El juicio político contra Trump está en marcha. Los focos puestos en el espectáculo desvían la atención de cuestiones cruciales.

En el momento en que escribo estas líneas los segmentos de noticias en la televisión, los periódicos, la radio pública y las redes sociales en los Estados Unidos (y los medios de otros países con secciones internacionales más o menos robustas) emiten un ruido ensordecedor con un único tema en sus agendas: el juicio político contra Trump está en marcha.

Para ser precisos, lo que ha dado inicio es el proceso según el cual se abre una investigación previa para determinar si, y en qué términos, es procedente un juicio para destituir al presidente actual de los Estados Unidos, Donald Trump. El futuro del juicio político-parlamentario (pues son las Cámaras las que tienen esta potestad y llevan a cabo el proceso) es incierto por cuenta doble. Primero, porque no está claro que la investigación confirme la viabilidad del impeachment. Y, en segundo lugar, porque aún confirmada su posibilidad, la condena sobre el acusado —la destitución del cargo de la persona enjuiciada— bien puede no quedar ratificada, es decir, la defensa de la democracia que supuestamente alimenta este proceso bien puede quedar en papel mojado (o peor, resultar seriamente diezmada).

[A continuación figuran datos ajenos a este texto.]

-- pv_equiv track=rewrite | github.com/jeffdshen/kaggle-public | feedback/datasets.py | split_offsets
-- ===== SOURCE A (Python) =====
-- def split_offsets(line):
--     words = line.split()
--     offsets = []
--     offset = 0
--     for word in words:
--         begin_offset = line.index(word, offset)
--         offset = begin_offset + len(word)
--         offsets.append((begin_offset, offset))
--     return offsets
-- ===== SOURCE B (Python) =====
-- def split_offsets(line):
--     offsets = []
--     start = None
--     for i, c in enumerate(line):
--         if c.isspace():
--             if start is not None:
--                 offsets.append((start, i))
--                 start = None
--         else:
--             if start is None:
--                 start = i
--     if start is not None:
--         offsets.append((start, len(line)))
--     return offsets
-- ===== Notes on version B (the rewrite author's own statement) =====
-- stated objective: simpler
-- what changed: A calls line.split() and then re-finds each word with line.index(word, offset); B makes a single indexed pass over the characters, recording the start of each non-whitespace run and emitting (start, end) when the run closes.
import Mathlib
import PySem

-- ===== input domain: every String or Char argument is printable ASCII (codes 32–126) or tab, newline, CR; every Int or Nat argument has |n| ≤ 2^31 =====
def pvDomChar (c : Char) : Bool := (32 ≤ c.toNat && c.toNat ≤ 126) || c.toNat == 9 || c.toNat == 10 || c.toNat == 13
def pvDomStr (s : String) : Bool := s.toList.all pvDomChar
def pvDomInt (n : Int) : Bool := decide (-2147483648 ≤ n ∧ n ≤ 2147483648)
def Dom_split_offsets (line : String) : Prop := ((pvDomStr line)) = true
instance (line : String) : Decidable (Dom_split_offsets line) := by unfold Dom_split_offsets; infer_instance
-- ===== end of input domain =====

-- B replaces A's split()-then-index() rescanning by a single indexed pass over the characters that tracks the start of the current word (objective: simpler, one pass).

-- ===== PORT A =====
def split_offsets (line : String) : List (Int × Int) :=
  let words := PySem.Str.split₀ line
  let r := words.foldl
    (fun (st : List (Int × Int) × Int) (word : String) =>
      let begin_offset := PySem.Str.findFrom line word st.2
      let offset := begin_offset + PySem.Str.len word
      (st.1 ++ [(begin_offset, offset)], offset))
    ([], 0)
  r.1

-- ===== PORT B =====
def split_offsets_alt (line : String) : List (Int × Int) :=
  let r := (PySem.List.enumerate line.toList 0).foldl
    (fun (st : List (Int × Int) × Option Int) (p : Int × Char) =>
      if PySem.Chars.isspace p.2 then
        match st.2 with
        | some s => (st.1 ++ [(s, p.1)], none)
        | none => st
      else
        match st.2 with
        | some _ => st
        | none => (st.1, some p.1))
    ([], none)
  match r.2 with
  | some s => r.1 ++ [(s, PySem.Str.len line)]
  | none => r.1

-- ===== PRECONDITION & SPEC =====
def Spec_split_offsets (line : String) (out : List (Int × Int)) : Prop := out = split_offsets_alt line
instance (line : String) (out : List (Int × Int)) : Decidable (Spec_split_offsets line out) := by unfold Spec_split_offsets; infer_instance

-- ===== CLAIM (what is proved, stated in full; the proofs are below) =====
def Claim_equal_split_offsets : Prop := ∀ (line : String), Dom_split_offsets line → Spec_split_offsets line (split_offsets line)

-- ===== LEMMAS AND PROOFS =====

def pvNonspace (c : Char) : Bool := !PySem.Chars.isspace c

Bajo el ruido y la furia con que los medios anuncian la noticia estos días se deja escuchar, al menos para alguien desapasionado ante los vaivenes de esta patria en particular, un rumor de sorna en una esquina y otra de los oponentes (los medios de comunicación en este tema en particular se alinean claramente con demócratas o republicanos según sean sus preferencias). En ambos partidos se escucha un paternal y pedante «te lo dije». Las voces demócratas le dicen a la sociedad: «Ves, teníamos razón, Trump es un espeluznante mentiroso y menosprecia nuestra democracia». Los republicanos truenan en nuestros oídos un «está claro que nos persiguen como a las brujas esos histéricos y maledicentes demócratas».

Como no cuento con ejemplos conocidos de la historia política norteamericana para comparar este proceso y reflexionar sobre sus escenarios posibles (sí sé, al menos, que este sería apenas el tercer caso en el que se enjuiciaría políticamente a un mandatario norteamericano, pues Nixon renunció antes de que iniciara el proceso motivado por el Watergate), un testigo latinoamericano como yo recurre a los ejemplos de los países que le son cercanos. Y el que encuentro más a mano es el caso brasileño: la destitución de Dilma Rouseff tras el juicio político a la que fue sometida entre 2015 y 2016.

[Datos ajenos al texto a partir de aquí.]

-- pv_equiv track=rewrite | github.com/AndanteKim/LeetCode_Practice | 2355-maximum-number-of-books-you-can-take/2355-maximum-number-of-books-you-can-take.py | maximumBooks
-- ===== SOURCE A (Python) =====
-- from typing import List
--
-- def maximumBooks(books: List[int]) -> int:
--     n = len(books)
--
--     # calculate the sum of books in a given range [l, r]
--     def calculate_sum(l: int, r: int) -> int:
--         cnt = min(books[r], r - l + 1)
--         return (2 * books[r] - (cnt - 1)) * cnt // 2
--
--     stack = []
--     dp = [0] * n
--
--     for i in range(n):
--         # While we cannot push i, we pop from the stack
--         while stack and books[stack[-1]] - stack[-1] >= books[i] - i:
--             stack.pop()
--
--         # compute dp[i]
--         if not stack:
--             dp[i] = calculate_sum(0, i)
--         else:
--             j = stack[-1]
--             dp[i] = dp[j] + calculate_sum(j + 1, i)
--
--         # push the current index onto the stack
--         stack.append(i)
--
--     # return the maximum element in the dp array
--     return max(dp)
-- ===== SOURCE B (Python) =====
-- from typing import List
--
-- def maximumBooks(books: List[int]) -> int:
--     n = len(books)
--
--     # calculate the sum of books in a given range [l, r]
--     def calculate_sum(l: int, r: int) -> int:
--         cnt = min(books[r], r - l + 1)
--         return (2 * books[r] - (cnt - 1)) * cnt // 2
--
--     dp = []
--     for i in range(n):
--         # scan backward for the nearest j with books[j]-j strictly smaller
--         j = i - 1
--         while j >= 0 and books[j] - j >= books[i] - i:
--             j -= 1
--         if j < 0:
--             dp.append(calculate_sum(0, i))
--         else:
--             dp.append(dp[j] + calculate_sum(j + 1, i))
--     return max(dp)
-- ===== Notes on version B (the rewrite author's own statement) =====
-- stated objective: simpler
-- what changed: Replaces the monotonic stack and preallocated dp array with a plain backward scan per index for the nearest position with strictly smaller books[k]-k, appending dp values as it goes.
import Mathlib
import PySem

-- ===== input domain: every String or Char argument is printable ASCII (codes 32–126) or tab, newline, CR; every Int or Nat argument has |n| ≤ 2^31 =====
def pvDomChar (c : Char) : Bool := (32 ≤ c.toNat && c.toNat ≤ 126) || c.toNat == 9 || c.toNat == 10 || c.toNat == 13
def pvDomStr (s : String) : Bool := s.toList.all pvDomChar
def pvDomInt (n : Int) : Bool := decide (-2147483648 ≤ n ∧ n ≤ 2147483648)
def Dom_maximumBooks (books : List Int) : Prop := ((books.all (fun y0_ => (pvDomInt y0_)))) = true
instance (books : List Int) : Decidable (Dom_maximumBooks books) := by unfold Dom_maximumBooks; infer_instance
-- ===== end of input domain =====

-- B replaces A's monotonic stack with a simpler per-index backward scan; equal return values proved.

-- ===== PORT A =====
-- calculate_sum(l, r) of the Python (shared verbatim by A and B)
def pvCalcSum (books : List Int) (l r : Nat) : Int :=
  let cnt : Int := min (books.getD r 0) ((r : Int) - (l : Int) + 1)
  PySem.Int.floordiv ((2 * books.getD r 0 - (cnt - 1)) * cnt) 2

-- the `while stack and books[stack[-1]] - stack[-1] >= books[i] - i: stack.pop()` loop (head = top of stack)
def pvPop (books : List Int) (i : Nat) : List Nat → List Nat
  | [] => []
  | t :: s =>
    if books.getD t 0 - (t : Int) ≥ books.getD i 0 - (i : Int) then pvPop books i s
    else t :: s

-- one iteration of A's for-loop: state = (stack, dp array)
def pvStepA (books : List Int) (st : List Nat × List Int) (i : Nat) : List Nat × List Int :=
  let stack := pvPop books i st.1
  let v := match stack with
    | [] => pvCalcSum books 0 i
    | j :: _ => st.2.getD j 0 + pvCalcSum books (j + 1) i
  (i :: stack, st.2.set i v)

def maximumBooks (books : List Int) : Int :=
  let n := books.length
  let st := (List.range n).foldl (pvStepA books) ([], List.replicate n 0)
  (PySem.List.max? st.2 (fun x => x)).getD 0

-- ===== PORT B =====
-- Source B's inner while loop: scan j = fuel-1, fuel-2, … down, first index with key strictly below ki
def pvFindPrev (books : List Int) (ki : Int) : Nat → Option Nat
  | 0 => none
  | j + 1 =>
    if books.getD j 0 - (j : Int) < ki then some j
    else pvFindPrev books ki j

-- one iteration of Source B's for-loop; dp grows by append
def pvStepB (books : List Int) (dp : List Int) (i : Nat) : List Int :=
  dp ++ [match pvFindPrev books (books.getD i 0 - (i : Int)) i with
    | none => pvCalcSum books 0 i
    | some j => dp.getD j 0 + pvCalcSum books (j + 1) i]

def maximumBooks_alt (books : List Int) : Int :=
  let n := books.length
  let dp := (List.range n).foldl (pvStepB books) []
  (PySem.List.max? dp (fun x => x)).getD 0

-- ===== PRECONDITION & SPEC =====
-- Pre_ excludes only the empty list, on which Python's max(dp) raises ValueError (in A and in B alike).
def Pre_maximumBooks (books : List Int) : Prop := books ≠ []
instance (books : List Int) : Decidable (Pre_maximumBooks books) := by unfold Pre_maximumBooks; infer_instance
def pvWitness_maximumBooks : List Int := ([1, 2, 3] : List Int)

def Spec_maximumBooks (books : List Int) (out : Int) : Prop := out = maximumBooks_alt books
instance (books : List Int) (out : Int) : Decidable (Spec_maximumBooks books out) := by unfold Spec_maximumBooks; infer_instance

-- ===== CLAIM (what is proved, stated in full; the proofs are below) =====
def Claim_equal_maximumBooks : Prop := ∀ (books : List Int), Dom_maximumBooks books → Pre_maximumBooks books → Spec_maximumBooks books (maximumBooks books)

-- ===== LEMMAS AND PROOFS =====

-- key i = books[i] - i, the quantity both programs compare
def pvKey (books : List Int) (k : Nat) : Int := books.getD k 0 - (k : Int)

theorem pvFindPrev_lt (books : List Int) (ki : Int) :
    ∀ f j, pvFindPrev books ki f = some j → j < f := by
  intro f
  induction f with
  | zero => intro j h; simp [pvFindPrev] at h
  | succ g ih =>
    intro j h
    simp only [pvFindPrev] at h
    split at h
    · cases h; omega
    · exact Nat.lt_trans (ih j h) (Nat.lt_succ_self g)

-- the recursive dp both programs compute
def pvDP (books : List Int) : Nat → Int
  | i =>
    match h : pvFindPrev books (pvKey books i) i with
    | none => pvCalcSum books 0 i
    | some j => pvDP books j + pvCalcSum books (j + 1) i
termination_by i => i
decreasing_by exact pvFindPrev_lt books _ i j h

theorem pvDP_eq (books : List Int) (i : Nat) :
    pvDP books i = match pvFindPrev books (pvKey books i) i with
      | none => pvCalcSum books 0 i
      | some j => pvDP books j + pvCalcSum books (j + 1) i := by
  rw [pvDP]
  cases hfp : pvFindPrev books (pvKey books i) i <;> simp [hfp]

-- the chain of successive nearest-smaller indices (= A's stack contents, head = top)
def pvChain (books : List Int) : Option Nat → List Nat
  | none => []
  | some k => k :: pvChain books (pvFindPrev books (pvKey books k) k)
termination_by o => match o with | none => 0 | some k => k + 1
decreasing_by
  have := pvFindPrev_lt books (pvKey books k) k
  cases hh : pvFindPrev books (pvKey books k) k with
  | none => simp
  | some j => simp; have := this j hh; omega

theorem pvChain_none (books : List Int) : pvChain books none = [] := by rw [pvChain]

theorem pvChain_some (books : List Int) (k : Nat) :
    pvChain books (some k) = k :: pvChain books (pvFindPrev books (pvKey books k) k) := by
  rw [pvChain]

theorem pvFindPrev_some_spec (books : List Int) (ki : Int) :
    ∀ f j, pvFindPrev books ki f = some j →
      pvKey books j < ki ∧ ∀ m, j < m → m < f → ¬ pvKey books m < ki := by
  intro f
  induction f with
  | zero => intro j h; simp [pvFindPrev] at h
  | succ g ih =>
    intro j h
    simp only [pvFindPrev] at h
    split at h
    · cases h
      refine ⟨by simpa [pvKey] using ‹_›, ?_⟩
      intro m hm1 hm2; omega
    · rename_i hge
      obtain ⟨h1, h2⟩ := ih j h
      refine ⟨h1, ?_⟩
      intro m hm1 hm2
      by_cases hme : m = g
      · subst hme; simpa [pvKey] using hge
      · exact h2 m hm1 (by omega)

theorem pvFindPrev_none_spec (books : List Int) (ki : Int) :
    ∀ f, pvFindPrev books ki f = none → ∀ m, m < f → ¬ pvKey books m < ki := by
  intro f
  induction f with
  | zero => intro _ m hm; omega
  | succ g ih =>
    intro h m hm
    simp only [pvFindPrev] at h
    split at h
    · cases h
    · rename_i hge
      by_cases hme : m = g
      · subst hme; simpa [pvKey] using hge
      · exact ih h m (by omega)

-- scanning past a stretch of keys ≥ ki changes nothing
theorem pvFindPrev_congr (books : List Int) (ki : Int) :
    ∀ f f', f' ≤ f → (∀ m, f' ≤ m → m < f → ¬ pvKey books m < ki) →
      pvFindPrev books ki f = pvFindPrev books ki f' := by
  intro f
  induction f with
  | zero =>
    intro f' h _
    have : f' = 0 := by omega
    rw [this]
  | succ g ih =>
    intro f' hle hm
    by_cases he : f' = g + 1
    · subst he; rfl
    · have hle' : f' ≤ g := by omega
      have hg : ¬ pvKey books g < ki := hm g hle' (Nat.lt_succ_self g)
      simp only [pvFindPrev]
      rw [if_neg (by simpa [pvKey] using hg)]
      exact ih f' hle' (fun m h1 h2 => hm m h1 (by omega))

-- popping A's stack (= a chain) yields the chain of B's backward-scan result
theorem pvPop_chain (books : List Int) (i : Nat) :
    ∀ k, k < i →
      pvPop books i (pvChain books (some k)) =
        pvChain books (pvFindPrev books (pvKey books i) (k + 1)) := by
  intro k
  induction k using Nat.strong_induction_on with
  | _ k ih =>
    intro hki
    rw [pvChain_some]
    by_cases hlt : pvKey books k < pvKey books i
    · have hcond : ¬ books.getD k 0 - (k : Int) ≥ books.getD i 0 - (i : Int) := by
        simp only [pvKey, not_lt, ge_iff_le] at hlt ⊢; omega
      rw [pvPop, if_neg hcond]
      have hfp : pvFindPrev books (pvKey books i) (k + 1) = some k := by
        simp only [pvFindPrev]
        rw [if_pos (by simpa [pvKey] using hlt)]
      rw [hfp, pvChain_some]
    · have hge : books.getD k 0 - (k : Int) ≥ books.getD i 0 - (i : Int) := by
        simp only [pvKey, not_lt, ge_iff_le] at hlt ⊢; omega
      rw [pvPop, if_pos hge]
      have hstep : pvFindPrev books (pvKey books i) (k + 1) = pvFindPrev books (pvKey books i) k := by
        simp only [pvFindPrev]
        rw [if_neg (by simp only [pvKey, not_lt, ge_iff_le] at hlt ⊢; omega)]
      cases hfp : pvFindPrev books (pvKey books k) k with
      | none =>
        rw [pvChain_none]
        have hall := pvFindPrev_none_spec books (pvKey books k) k hfp
        have hnone : pvFindPrev books (pvKey books i) k = none := by
          rw [pvFindPrev_congr books _ k 0 (Nat.zero_le k)
            (fun m _ hm => by have := hall m hm; simp only [pvKey, not_lt, ge_iff_le] at this hlt ⊢; omega)]
          rfl
        rw [hstep, hnone, pvChain_none]
        rfl
      | some k' =>
        have hk' : k' < k := pvFindPrev_lt books _ k k' hfp
        have hspec := pvFindPrev_some_spec books (pvKey books k) k k' hfp
        have hskip : pvFindPrev books (pvKey books i) k = pvFindPrev books (pvKey books i) (k' + 1) := by
          apply pvFindPrev_congr books _ k (k' + 1) (by omega)
          intro m h1 h2
          have := hspec.2 m (by omega) h2
          simp only [pvKey, not_lt, ge_iff_le] at this hlt ⊢; omega
        rw [hstep, hskip, ← ih k' hk' (by omega)]

def pvStk (books : List Int) (k : Nat) : List Nat :=
  match k with
  | 0 => []
  | j + 1 => pvChain books (some j)

-- A's loop invariant: stack is the chain, dp holds pvDP on processed indices
theorem pvFoldA_inv (books : List Int) :
    ∀ k, k ≤ books.length →
      ((List.range k).foldl (pvStepA books) ([], List.replicate books.length 0)).1 = pvStk books k ∧
      ((List.range k).foldl (pvStepA books) ([], List.replicate books.length 0)).2.length = books.length ∧
      (∀ m, m < k → ((List.range k).foldl (pvStepA books) ([], List.replicate books.length 0)).2.getD m 0 = pvDP books m) := by
  intro k
  induction k with
  | zero =>
    intro _
    refine ⟨rfl, by simp, ?_⟩; intro m hm; omega
  | succ k ih =>
    intro hk
    obtain ⟨hstk, hlen, hdp⟩ := ih (by omega)
    rw [List.range_succ, List.foldl_append, List.foldl_cons, List.foldl_nil]
    set s := (List.range k).foldl (pvStepA books) ([], List.replicate books.length 0) with hs
    have hkn : k < books.length := by omega
    -- stack after popping = chain of pvFindPrev (key k) k
    have hpop : pvPop books k s.1 = pvChain books (pvFindPrev books (pvKey books k) k) := by
      rw [hstk]
      cases k with
      | zero => simp [pvStk, pvPop, pvFindPrev, pvChain_none]
      | succ j =>
        show pvPop books (j + 1) (pvChain books (some j)) = _
        rw [pvPop_chain books (j + 1) j (by omega)]
    -- the computed value is pvDP k
    have hval : (match pvPop books k s.1 with
        | [] => pvCalcSum books 0 k
        | j :: _ => s.2.getD j 0 + pvCalcSum books (j + 1) k) = pvDP books k := by
      rw [hpop, pvDP_eq]
      cases hfp : pvFindPrev books (pvKey books k) k with
      | none => rw [pvChain_none]
      | some j =>
        rw [pvChain_some]
        have hj : j < k := pvFindPrev_lt books _ k j hfp
        simp only
        rw [hdp j hj]
    refine ⟨?_, ?_, ?_⟩
    · show k :: pvPop books k s.1 = pvStk books (k + 1)
      rw [hpop, pvStk, pvChain_some]
    · show (s.2.set k _).length = books.length
      simp [hlen]
    · intro m hm
      show (s.2.set k _).getD m 0 = pvDP books m
      by_cases hmk : m = k
      · subst hmk
        rw [List.getD_eq_getElem?_getD, List.getElem?_set_self (by omega)]
        simpa using hval
      · rw [List.getD_eq_getElem?_getD, List.getElem?_set_ne (by omega), ← List.getD_eq_getElem?_getD]
        exact hdp m (by omega)

-- B's loop invariant: dp list = map pvDP (range k)
theorem pvFoldB_inv (books : List Int) :
    ∀ k, (List.range k).foldl (pvStepB books) [] = (List.range k).map (pvDP books) := by
  intro k
  induction k with
  | zero => rfl
  | succ k ih =>
    rw [List.range_succ, List.foldl_append, List.foldl_cons, List.foldl_nil, List.map_append, ih]
    unfold pvStepB
    congr 1
    simp only [List.map]
    rw [pvDP_eq books k]
    have hkk : books.getD k 0 - (k : Int) = pvKey books k := rfl
    rw [hkk]
    cases hfp : pvFindPrev books (pvKey books k) k with
    | none => simp
    | some j =>
      have hj : j < k := pvFindPrev_lt books _ k j hfp
      simp only [hfp]
      rw [List.getD_eq_getElem?_getD, List.getElem?_map, List.getElem?_range hj]
      rfl

-- the two dp arrays coincide
theorem pvDPlists_eq (books : List Int) :
    ((List.range books.length).foldl (pvStepA books) ([], List.replicate books.length 0)).2 =
      (List.range books.length).foldl (pvStepB books) [] := by
  obtain ⟨_, hlen, hdp⟩ := pvFoldA_inv books books.length (le_refl _)
  rw [pvFoldB_inv]
  apply List.ext_getElem
  · simp [hlen]
  · intro m h1 h2
    have hm : m < books.length := by simpa [hlen] using h1
    have hh := hdp m hm
    rw [List.getD_eq_getElem?_getD, List.getElem?_eq_getElem h1] at hh
    simp only [Option.getD_some] at hh
    rw [hh]
    simp [List.getElem_map, List.getElem_range]

-- ===== VERDICT (by name: the statement is the Claim_ definition above) =====
theorem maximumBooks_spec : Claim_equal_maximumBooks := by
  intro books _ _
  unfold Spec_maximumBooks maximumBooks maximumBooks_alt
  simp only
  rw [pvDPlists_eq]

Los detalles por y en el que los juicios políticos en ambos países dieron comienzo son, obviamente, distintos (las discusiones bizantinas sobre el sexo de los ángeles no son una inclinación que frecuente) pero lo que sí puedo destacar de aquel proceso brasileño es lo siguiente: si un proceso así salió adelante es porque, más allá de que fuera justo o no, contó con dos elementos que me parecen de señera importancia. La voluntad política —y por voluntad quiero decir, fuerza— de aquellos que empujaron el proceso político contra Rousseff hasta verla abandonar la presidencia de Brasil. Y, acaso más importante, la injerencia o intensa participación ciudadana en el proceso (en contra o a favor de Rousseff).

No entraré a valor si el juicio contra la expresidenta brasileña fue una maniobra política (i)legítima de la clase política de aquel país, pero no me parece descabellado decir que, a lo ojos de la población brasileña en su conjunto, ese juicio político encarnaba una preocupación real que afectaba —y afecta— a la sociedad: la corrupción que corrompe hasta (o mejor, que se derrama desde) las estructuras más altas del país.

En el caso norteamericano, la sociedad contempla con total indiferencia y mucho aburrimiento —como los perfectos espectadores que son— esta obra llamada impeachment. O si prefieren: no veo en el futuro próximo (y más lejano) a los ciudadanos norteamericanos salir a las calles para defender o acusar al presidente enjuiciado. La injerencia de un país extranjero en los procesos electorales democráticos de Estados Unidos le interesa a la población norteamericana tanto como la última temporada de Orange is the New Black.

En cuanto al punto citado primero, la fuerza de la élite política que saca adelante un proceso de esta naturaleza, baste decir que, en el caso norteamericano, los demócratas puede que estén confundiendo su angustia democrática con mojigata petulancia (y la virtud nunca ha demostrado tener mucha fuerza si no va acompañada de la pertinente comercialización de indulgencias).

Desafortunadamente, los focos que atrae hoy (y en el futuro) un espectáculo de esta naturaleza, desvían la atención —y los esfuerzos y las esperanzas y los proyectos— de cuestiones cruciales que —lo comprenda la sociedad norteamericana o no— están poniendo en juego hoy mismo su existencia política verdadera. Mientras, las élites republicanas y demócratas, Trump o Pelosi, siguen demostrando que el pantano es su hábitat y ni unos ni otros van a drenarlo en las elecciones presidenciales de 2020.